On 7 March 1943 Hitler ordered construction of a combined road and railway bridge over the strait within six months, to push for the German invasion of the North Caucasus. Construction began in April 1943. The Soviet Union closely monitored the state of transport infrastructure in German-occupied Crimea. From June 1943, when Soviet intelligence learned that Nazi Germany was constructing a bridge, information about it was allocated a special section in intelligence reports. In September 1943, before the bridge was completed, concentrated Soviet attacks began on the Kuban bridgehead, accelerating the German retreat. When retreating the Wehrmacht blew up the already completed parts of the bridge and destroyed the ropeway.

=== Soviet construction of the bridge, 1944 ===
Soviet forces restored the ropeway and used it extensively to further the Kerch–Eltigen Operation. The Soviets also wanted to use a bridge: in January 1944, even before the liberation of Kerch by the Red Army (which would take place on 11 April, during the Crimean offensive), the State Defense Committee ordered the construction of a 4.5 km railway bridge across the strait, to be finished by 15 July 1944. By the time Kerch was liberated, the engineering design was underway and general construction had begun on the eastern adjacent roads and on the causeway on the Caucasus shore. 470 anti-air platforms, 294 anti-air guns, 132 searchlights, 96 fighters and two radars were used to detect and defend from aerial attacks on the construction site.

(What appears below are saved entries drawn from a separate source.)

-- pv_equiv track=rewrite | github.com/hippieperm/Coding-Test | 프로그래머스/1/12948. 핸드폰 번호 가리기/핸드폰 번호 가리기.py | solution
-- ===== SOURCE A (Python) =====
-- def solution(phoneNumber):
--     answer = ''
--     for i in range(len(phoneNumber)):
--         if i < len(phoneNumber) - 4:
--             answer += '*'
--         else:
--             answer += phoneNumber[i]
--     return answer
-- ===== SOURCE B (Python) =====
-- def solution(phoneNumber):
--     return '*' * (len(phoneNumber) - 4) + phoneNumber[-4:]
-- ===== Notes on version B (the rewrite author's own statement) =====
-- stated objective: simpler
-- what changed: Replaced the per-character index loop and branch by a single closed-form expression: a repeated-asterisk prefix of length len-4 concatenated with the last-4-character slice (Python's negative repeat count and clamping slice handle short inputs).
import Mathlib
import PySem

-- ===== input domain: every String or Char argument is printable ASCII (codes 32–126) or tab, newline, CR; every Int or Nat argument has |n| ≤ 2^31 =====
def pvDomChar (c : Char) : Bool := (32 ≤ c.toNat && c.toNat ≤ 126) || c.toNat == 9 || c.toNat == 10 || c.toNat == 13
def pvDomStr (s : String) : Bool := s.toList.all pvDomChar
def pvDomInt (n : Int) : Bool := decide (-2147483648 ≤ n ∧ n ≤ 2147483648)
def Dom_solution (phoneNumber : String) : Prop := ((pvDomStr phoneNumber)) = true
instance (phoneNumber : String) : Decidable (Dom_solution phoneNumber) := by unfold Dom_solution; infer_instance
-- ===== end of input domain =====

-- B replaces A's per-character loop with a closed-form '*'-prefix plus last-4 slice (simpler).


-- ===== PORT A =====
def solution (phoneNumber : String) : String :=
  String.ofList <|
    (PySem.List.pyRange 0 (PySem.Str.len phoneNumber) 1).foldl
      (fun answer i =>
        if i < PySem.Str.len phoneNumber - 4 then answer ++ ['*']
        else answer ++ [PySem.List.pyGetD phoneNumber.toList i ' '])
      []

-- ===== PORT B =====
def solution_alt (phoneNumber : String) : String :=
  String.ofList
    (PySem.List.pyRepeat ['*'] (PySem.Str.len phoneNumber - 4)
      ++ PySem.List.slice phoneNumber.toList (some (-4)) none)

-- ===== PRECONDITION & SPEC =====
def Spec_solution (phoneNumber : String) (out : String) : Prop := out = solution_alt phoneNumber
instance (phoneNumber : String) (out : String) : Decidable (Spec_solution phoneNumber out) := by unfold Spec_solution; infer_instance

-- ===== CLAIM (what is proved, stated in full; the proofs are below) =====
def Claim_equal_solution : Prop := ∀ (phoneNumber : String), Dom_solution phoneNumber → Spec_solution phoneNumber (solution phoneNumber)

-- ===== LEMMAS AND PROOFS =====

-- masking by index over range(n) equals a replicate prefix plus the dropped tail
theorem mask_range_eq (l : List Char) (m : Nat) (hm : m ≤ l.length) :
    (List.range l.length).map (fun k => if k < m then '*' else l.getD k ' ')
      = List.replicate m '*' ++ l.drop m := by
  apply List.ext_getElem
  · simp [Nat.add_sub_cancel' hm]
  · intro i h1 h2
    simp only [List.getElem_map, List.getElem_range]
    by_cases hi : i < m
    · rw [if_pos hi, List.getElem_append_left (by simpa using hi), List.getElem_replicate]
    · rw [if_neg hi]
      rw [List.getElem_append_right (by simpa using hi)]
      simp only [List.length_replicate, List.getElem_drop]
      rw [List.getD_eq_getElem l ' ' (by simpa using h1)]
      congr 1
      omega

theorem solution_eq_alt (s : String) : solution s = solution_alt s := by
  unfold solution solution_alt
  have hb : (fun (answer : List Char) (i : Int) =>
        if i < PySem.Str.len s - 4 then answer ++ ['*']
        else answer ++ [PySem.List.pyGetD s.toList i ' '])
      = fun answer i => answer ++
          [if i < PySem.Str.len s - 4 then '*' else PySem.List.pyGetD s.toList i ' '] := by
    funext a i; split_ifs <;> rfl
  rw [hb, PySem.List.foldl_append_singleton_eq_map]
  simp only [PySem.Str.len_eq, PySem.List.pyRange_zero_natCast, List.map_map]
  rw [PySem.List.slice_from_neg_ofNat s.toList 4 (by omega)]
  have hrep : PySem.List.pyRepeat ['*'] ((s.toList.length : Int) - 4)
      = List.replicate (s.toList.length - 4) '*' := by
    rw [PySem.List.pyRepeat_singleton]
    congr 1
    omega
  rw [hrep]
  congr 1
  have : ∀ k : Nat, ((fun k : Nat => if (k : Int) < (s.toList.length : Int) - 4
        then '*' else PySem.List.pyGetD s.toList (k : Int) ' ') k)
      = (fun k : Nat => if k < s.toList.length - 4 then '*' else s.toList.getD k ' ') k := by
    intro k
    simp only [PySem.List.pyGetD_natCast]
    congr 1
    simp only [eq_iff_iff]
    omega
  calc (List.range s.toList.length).map _
      = (List.range s.toList.length).map
          (fun k : Nat => if k < s.toList.length - 4 then '*' else s.toList.getD k ' ') :=
        List.map_congr_left (fun k _ => this k)
    _ = _ := mask_range_eq s.toList (s.toList.length - 4) (by omega)

-- ===== VERDICT (by name: the statement is the Claim_ definition above) =====
theorem solution_spec : Claim_equal_solution := by
  intro s _
  exact solution_eq_alt s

The bridge started at Chushka Spit as a stone causeway about 1 km-long, crossed the strait and ended at a low-level shore of the Yenikale Peninsula, between Zhukovka and Opasnoye. The bridge used piles up to 30 m long, the bridge was 4.5 km long and about 3 m wide, it had 111 27.3 m-long ordinary spans, two movable 27 m-long spans and two movable 55 m-long spans. The movable spans were of a swing bridge design, rotating horizontally over two adjacent navigable shipping lanes in the strait.

While the bridge was being built, connected railways were constructed towards it from Sennaya on the Caucasus shore, and from the Kerch metallurgic factory on the Crimean shore. Railway links between Port Kavkaz and Sennaya and Port Krym and Kerch railway stations were also under construction: the first was to be a 46 km-long railway, the second one would be 18 km-long.

To hasten opening of the bridge the construction works were divided into two stages, but the government-demanded deadline was impossible to accomplish. Construction took seven months, and the first train crossed the bridge on 3 November 1944. By that time only structures dedicated for the first stage were created, while to ensure protection of the bridge from storms and ice flows there was still much work to do. Severely worsened weather conditions in December 1944, and more frequent winter storms, prevented completion of construction, and also began to inflict damage on the fixed link itself. In particular, one violent storm propelled a barge towards the eastern causeway and destroyed it.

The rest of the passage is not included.